Met12 is an abundant archaea that lives in the deep groundwater of the Cedars. Genetic analysis showed that it is closely related to a group of anaerobic microbes known for their ability to produce methane as a metabolic byproduct. However, Met12 lacks the genes required for methane production.

Instead, the microbe relies on an alternative metabolic pathway in which carbon dioxide is converted into an organic molecule called acetate, without releasing any methane in the process. It is noteworthy that a unique gene called MmcX helps in this operation.

Suzuki and his team showed that this gene helps increase Met12’s ability to accept electrons, allowing for more reliable energy metabolism. This adaptation is very important for the microbe to be able to develop in a region such as the Cedars, which at first glance seems completely unsuitable for such life.

According to Suzuki, this discovery shows a life form that is unexpectedly adaptable to extreme conditions; This discovery may reflect how primitive or even extraterrestrial life arose under the harsh conditions believed to have existed on early Earth or other planets. “This could provide some insight into the origin of life,” says Suzuki.

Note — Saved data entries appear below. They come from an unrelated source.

-- pv_equiv track=rewrite | github.com/moff4/KFrame | plugins/neon/utils.py | apply_standart_headers
-- ===== SOURCE A (Python) =====
-- STANDART_HEADERS = [
--     'Server: kek-server',
--     'Content-type: text/html; charset=utf-8',
-- ]
--
-- def apply_standart_headers(headers):
--     for i in STANDART_HEADERS:
--         key = i.split(':')[0]
--         boo = False
--         for j in headers:
--             boo = boo or j.startswith(key)
--         if not boo:
--             headers.append(i)
--     return headers
-- ===== SOURCE B (Python) =====
-- STANDART_HEADERS = [
--     'Server: kek-server',
--     'Content-type: text/html; charset=utf-8',
-- ]
--
-- def apply_standart_headers(headers):
--     # One pass over the original headers filling two presence flags,
--     # then append whichever standard header is missing (mutates `headers`).
--     has_server = False
--     has_ctype = False
--     for j in headers:
--         has_server = has_server or j.startswith('Server')
--         has_ctype = has_ctype or j.startswith('Content-type')
--     if not has_server:
--         headers.append(STANDART_HEADERS[0])
--     if not has_ctype:
--         headers.append(STANDART_HEADERS[1])
--     return headers
-- ===== Notes on version B (the rewrite author's own statement) =====
-- stated objective: simpler
-- what changed: B makes a single pass over the headers maintaining one presence flag per standard header (with the key prefixes written out once), then appends the missing ones, instead of A's per-standard-header rescans each recomputing the key with split(':').
import Mathlib
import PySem

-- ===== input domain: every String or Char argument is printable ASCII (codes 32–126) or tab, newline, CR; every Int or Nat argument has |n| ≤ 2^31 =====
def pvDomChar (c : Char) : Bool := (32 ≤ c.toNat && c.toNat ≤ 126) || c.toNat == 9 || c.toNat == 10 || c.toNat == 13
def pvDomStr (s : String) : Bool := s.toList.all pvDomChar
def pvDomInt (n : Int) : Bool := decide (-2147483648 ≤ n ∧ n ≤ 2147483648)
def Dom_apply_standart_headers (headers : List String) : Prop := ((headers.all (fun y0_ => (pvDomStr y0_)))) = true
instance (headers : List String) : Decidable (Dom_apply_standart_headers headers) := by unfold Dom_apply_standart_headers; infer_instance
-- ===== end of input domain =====

-- B replaces A's per-standard-header rescans with one pass filling two presence flags, then appends the missing headers (simpler decomposition).
-- Both A and B mutate `headers` in place in Python (append); the equivalence proved here is about the return value.

-- ===== PORT A =====
def pvStdHeaders : List String := ["Server: kek-server", "Content-type: text/html; charset=utf-8"]

def apply_standart_headers (headers : List String) : List String :=
  pvStdHeaders.foldl (fun hs i =>
    -- key = i.split(':')[0]; split? is some since ":" ≠ "" and its result is nonempty, so [0] exists
    let key := ((PySem.Str.split? i ":").getD []).headD ""
    let boo := hs.foldl (fun boo j => boo || PySem.Str.startswith j key) false
    if !boo then hs ++ [i] else hs) headers

-- ===== PORT B =====
def apply_standart_headers_alt (headers : List String) : List String :=
  let flags := headers.foldl (fun (st : Bool × Bool) j =>
    (st.1 || PySem.Str.startswith j "Server", st.2 || PySem.Str.startswith j "Content-type"))
    (false, false)
  let hs := if !flags.1 then headers ++ ["Server: kek-server"] else headers
  if !flags.2 then hs ++ ["Content-type: text/html; charset=utf-8"] else hs

-- ===== PRECONDITION & SPEC =====
def Spec_apply_standart_headers (headers : List String) (out : List String) : Prop := out = apply_standart_headers_alt headers
instance (headers : List String) (out : List String) : Decidable (Spec_apply_standart_headers headers out) := by unfold Spec_apply_standart_headers; infer_instance

-- ===== CLAIM (what is proved, stated in full; the proofs are below) =====
def Claim_equal_apply_standart_headers : Prop := ∀ (headers : List String), Dom_apply_standart_headers headers → Spec_apply_standart_headers headers (apply_standart_headers headers)

-- ===== LEMMAS AND PROOFS =====

lemma pv_foldl_or (f : String → Bool) : ∀ (l : List String) (b : Bool),
    l.foldl (fun acc j => acc || f j) b = (b || l.any f) := by
  intro l
  induction l with
  | nil => simp
  | cons x xs ih => intro b; simp only [List.foldl_cons, List.any_cons, ih]; simp [Bool.or_assoc]

lemma pv_foldl_pair (f g : String → Bool) : ∀ (l : List String) (st : Bool × Bool),
    l.foldl (fun (st : Bool × Bool) j => (st.1 || f j, st.2 || g j)) st
      = (st.1 || l.any f, st.2 || l.any g) := by
  intro l
  induction l with
  | nil => simp
  | cons x xs ih => intro st; simp only [List.foldl_cons, List.any_cons, ih]; simp [Bool.or_assoc]

lemma pv_key1 : ((PySem.Str.split? "Server: kek-server" ":").getD []).headD "" = "Server" := by decide

lemma pv_key2 : ((PySem.Str.split? "Content-type: text/html; charset=utf-8" ":").getD []).headD ""
    = "Content-type" := by decide

lemma pv_no_ct : PySem.Str.startswith "Server: kek-server" "Content-type" = false := by decide

-- ===== VERDICT (by name: the statement is the Claim_ definition above) =====
theorem apply_standart_headers_spec : Claim_equal_apply_standart_headers := by
  intro headers _
  unfold Spec_apply_standart_headers
  simp only [apply_standart_headers, apply_standart_headers_alt, pvStdHeaders,
    List.foldl_cons, List.foldl_nil, pv_key1, pv_key2, pv_foldl_or, pv_foldl_pair,
    Bool.false_or]
  by_cases h1 : headers.any (fun j => PySem.Str.startswith j "Server") <;>
    by_cases h2 : headers.any (fun j => PySem.Str.startswith j "Content-type") <;>
      simp only [h1, h2, Bool.not_true, Bool.not_false, if_true,
        List.any_append, List.any_cons, List.any_nil, pv_no_ct,
        Bool.or_false] <;>
      simp_all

New frontiers in microbial engineering

When Suzuki, along with colleagues from other countries in the United States, Denmark and Japan, first discovered Met12, they could not believe their own findings. “I doubted myself,” Suzuki says. “I thought I made a mistake.”

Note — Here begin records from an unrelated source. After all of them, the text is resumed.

-- pv_equiv track=rewrite | github.com/ini/euler | solve.py | problem_30
-- ===== SOURCE A (Python) =====
-- import itertools
-- import string
--
-- def problem_30(n=5):
--     """
--     Find the sum of all numbers (>= 2 digits) that can be written as the sum of the
--     n-th powers of their digits.
--
--     Notes
--     -----
--     A k-digit number is at least 10^(k-1), and the sum of n-th powers of
--     a k-digit number is at most k * 9^n. This means we can upper bound the
--     number of digits by the largest k satisfying 10^(k-1) <= k * 9^n.
--
--     Notice that there are at most ((10 + k - 1) choose k) unique digit power sums,
--     as the order of the digits doesn't matter.
--     """
--     digit_powers = {str(d): d**n for d in range(10)}
--     digit_power_sum = lambda digits: sum(map(digit_powers.__getitem__, digits))
--
--     # Find upper bound on number of digits
--     k = 2
--     while 10**k <= (k + 1) * 9**n:
--         k += 1
--
--     # Find numbers that satisfy the condition
--     values = set()
--     for digits in itertools.combinations_with_replacement(string.digits, k):
--         a = digit_power_sum(digits)
--         b = digit_power_sum(str(a))
--         if a == b and a >= 10:
--             values.add(a)
--
--     return sum(values)
-- ===== SOURCE B (Python) =====
-- def problem_30(n=5):
--     # Same digit-count bound k as A's docstring derivation.
--     k = 2
--     while 10**k <= (k + 1) * 9**n:
--         k += 1
--     powers = [d**n for d in range(10)]
--     values = set()
--
--     def rec(d, slots, s):
--         # binary-branch recursion over digit multisets: with slots digits still to
--         # place, either stop using digit d (move to d+1) or use one more copy of d
--         if slots == 0:
--             if s >= 10:
--                 t, ps = s, 0
--                 while t:
--                     ps += powers[t % 10]
--                     t //= 10
--                 if ps == s:
--                     values.add(s)
--         elif d <= 9:
--             rec(d + 1, slots, s)
--             rec(d, slots - 1, s + powers[d])
--
--     rec(0, k, 0)
--     return sum(values)
-- ===== Notes on version B (the rewrite author's own statement) =====
-- stated objective: alternative
-- what changed: Replaces the combinations_with_replacement enumeration of digit multisets (str-keyed dict of digit powers, string-based digit-power sums) by a binary-branch recursion over digit multisets ('skip digit d / use one more copy of d') that carries the partial power sum arithmetically and tests each completed sum with an arithmetic digit loop instead of going through str().
import Mathlib
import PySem

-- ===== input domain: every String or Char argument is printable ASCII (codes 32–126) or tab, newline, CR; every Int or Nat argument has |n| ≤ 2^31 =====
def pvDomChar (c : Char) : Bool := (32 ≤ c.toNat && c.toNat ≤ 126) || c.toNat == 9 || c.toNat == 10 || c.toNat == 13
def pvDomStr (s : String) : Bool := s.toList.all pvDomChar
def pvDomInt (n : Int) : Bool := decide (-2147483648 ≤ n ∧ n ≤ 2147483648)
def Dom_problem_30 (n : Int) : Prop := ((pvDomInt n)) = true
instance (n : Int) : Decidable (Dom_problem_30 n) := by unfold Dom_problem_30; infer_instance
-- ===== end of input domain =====

-- B replaces A's combinations_with_replacement enumeration of digit multisets (dict of
-- str-keyed digit powers, string-based digit-power sums) by a binary-branch recursion
-- over digit multisets ('skip digit d / use one more d') carrying the partial power sum
-- arithmetically and testing each completed sum with an arithmetic digit loop
-- (objective: alternative).

-- ===== PORT A =====

-- termination helper for A's `while 10**k <= (k+1)*9**n` loop (cited by decreasing_by)
theorem p30_k_lt (e k : Nat) (h : 10 ^ k ≤ (k + 1) * 9 ^ e) : k < e + 3 := by
  by_contra h'
  obtain ⟨j, rfl⟩ : ∃ j, k = e + 3 + j := ⟨k - (e + 3), by omega⟩
  have hnine : ∀ e : Nat, (9 + e) * 9 ^ e ≤ 9 * 10 ^ e := by
    intro e
    induction e with
    | zero => norm_num
    | succ e ih =>
      have h9 : (9:Nat) ^ e ≤ 10 ^ e := Nat.pow_le_pow_left (by norm_num) e
      calc (9 + (e + 1)) * 9 ^ (e + 1) = 9 * ((9 + e) * 9 ^ e) + 9 * 9 ^ e := by ring
        _ ≤ 9 * (9 * 10 ^ e) + 9 * 10 ^ e := by omega
        _ = 9 * 10 ^ (e + 1) := by ring
  have hj : j + 1 ≤ 10 ^ j := Nat.lt_pow_self (by norm_num)
  have h1 : (e + 3 + j + 1) * 9 ^ e ≤ (j + 1) * ((9 + e) * 9 ^ e) := by
    have hle : e + 3 + j + 1 ≤ (j + 1) * (9 + e) := by nlinarith
    calc (e + 3 + j + 1) * 9 ^ e ≤ ((j + 1) * (9 + e)) * 9 ^ e :=
          Nat.mul_le_mul_right _ hle
      _ = (j + 1) * ((9 + e) * 9 ^ e) := by ring
  have h2 : (j + 1) * ((9 + e) * 9 ^ e) ≤ 10 ^ j * (9 * 10 ^ e) :=
    Nat.mul_le_mul hj (hnine e)
  have h3 : 10 ^ j * (9 * 10 ^ e) < 10 ^ (e + 3 + j) := by
    have hpj : 0 < (10:Nat) ^ j := Nat.pow_pos (by norm_num)
    have hpe : 0 < (10:Nat) ^ e := Nat.pow_pos (by norm_num)
    calc 10 ^ j * (9 * 10 ^ e) < 10 ^ j * (10 * 10 ^ e) := by
          exact Nat.mul_lt_mul_of_le_of_lt (le_refl _) (by omega) hpj
      _ = 10 ^ (e + j + 1) := by ring
      _ ≤ 10 ^ (e + 3 + j) := Nat.pow_le_pow_right (by norm_num) (by omega)
  omega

Since only gene sequences were available, they had to use a method to reconstruct the microbe’s circular genome. It turned out that Met12 was difficult to grow in the laboratory, so they could not confirm its presence with traditional microbiological methods. Researchers turning to synthetic biology had to use creative verification methods to convince themselves that the organism was real.

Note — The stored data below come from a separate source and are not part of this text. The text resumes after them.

-- pv_equiv track=rewrite | github.com/coandco/advent2017 | advent2017_day16.py | manual_dance
-- ===== SOURCE A (Python) =====
-- from typing import List
--
-- def spin(line: List[str], number: int):
--     return line[-number:] + line[:-number]
--
-- def exchange(line: List[str], index_one: int, index_two: int):
--     line[index_one], line[index_two] = line[index_two], line[index_one]
--     return line
--
-- def manual_dance(line: List[str], moves: str):
--     new_line = list(line)
--     for instruction in moves.split(","):
--         if instruction.startswith("s"):
--             new_line = spin(new_line, int(instruction[1:]))
--         elif instruction.startswith("x"):
--             index_one, index_two = [int(x) for x in instruction[1:].split("/")]
--             new_line = exchange(new_line, index_one, index_two)
--         elif instruction.startswith("p"):
--             index_one, index_two = [new_line.index(x) for x in instruction[1:].split("/")]
--             new_line = exchange(new_line, index_one, index_two)
--     return new_line
-- ===== SOURCE B (Python) =====
-- def _parse(instruction):
--     # Stage 1: turn one textual instruction into a tagged tuple.
--     if instruction.startswith("s"):
--         return ("s", int(instruction[1:]), None)
--     if instruction.startswith("x"):
--         a, b = instruction[1:].split("/")
--         return ("x", int(a), int(b))
--     if instruction.startswith("p"):
--         a, b = instruction[1:].split("/")
--         return ("p", a, b)
--     return (None, None, None)
--
--
-- def manual_dance(line, moves):
--     n = len(line)
--     if n == 0:
--         return []
--     # Stage 1: parse the whole move string once.
--     parsed = [_parse(m) for m in moves.split(",")]
--     # Stage 2: execute; spins only adjust an offset, swaps happen in place
--     # at offset-translated positions.
--     new = list(line)
--     off = 0
--     for kind, u, v in parsed:
--         if kind == "s":
--             off = (off + max(-n, min(n, u))) % n  # slices clamp the shift to [-n, n]
--         elif kind == "x":
--             p, q = (u - off) % n, (v - off) % n
--             new[p], new[q] = new[q], new[p]
--         elif kind == "p":
--             p, q = new.index(u), new.index(v)
--             new[p], new[q] = new[q], new[p]
--     # Stage 3: materialise the pending rotation once, by index arithmetic.
--     return [new[(n - off + i) % n] for i in range(n)]
-- ===== Notes on version B (the rewrite author's own statement) =====
-- stated objective: alternative
-- what changed: B is a staged pipeline: it first parses the whole move string into a list of tagged moves, then executes them keeping a pending rotation offset (O(1) per spin, swaps at offset-translated indices), and finally materialises the rotation once by index arithmetic instead of A's per-spin list rebuild.
import Mathlib
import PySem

They inserted the MmcX gene into a rod-shaped bacterium that had been genetically modified to have no electron transfer activity. This arrangement helped preserve the microbe’s ability to absorb electrons even before normal levels were exceeded. With further experiments, the researchers concluded how Met12 can use these electrons to facilitate energy metabolism using carbon dioxide as the primary fuel source.

Potential applications and future research

The discovery is of practical importance. A bacterium with enhanced metabolic activity and versatility is widely used in biofuel production. Using MmcX, Suzuki hopes to increase the efficiency of genetically modified microbes that rely on electron transfer to help produce chemicals and biofuels. Their innovations led to patent applications for this molecular technology.

This archaeon’s feature could also help capture carbon, which is a priority in reducing emissions to slow the pace of climate change. The innovation possibilities don’t end at MmcX. Suzuki expects further extraordinary discoveries to come from further study of Cedars and other unique environments with as yet untapped reservoirs of genetic diversity.

His team is currently looking for extremophile organisms in places such as the Hakuba-Happo hot springs in the Japanese Alps, a highly alkaline hot spring with conditions similar to the Cedar Mountains, and underwater volcanoes in the Mariana Trench, the world’s deepest marine trench. In the western Pacific Ocean.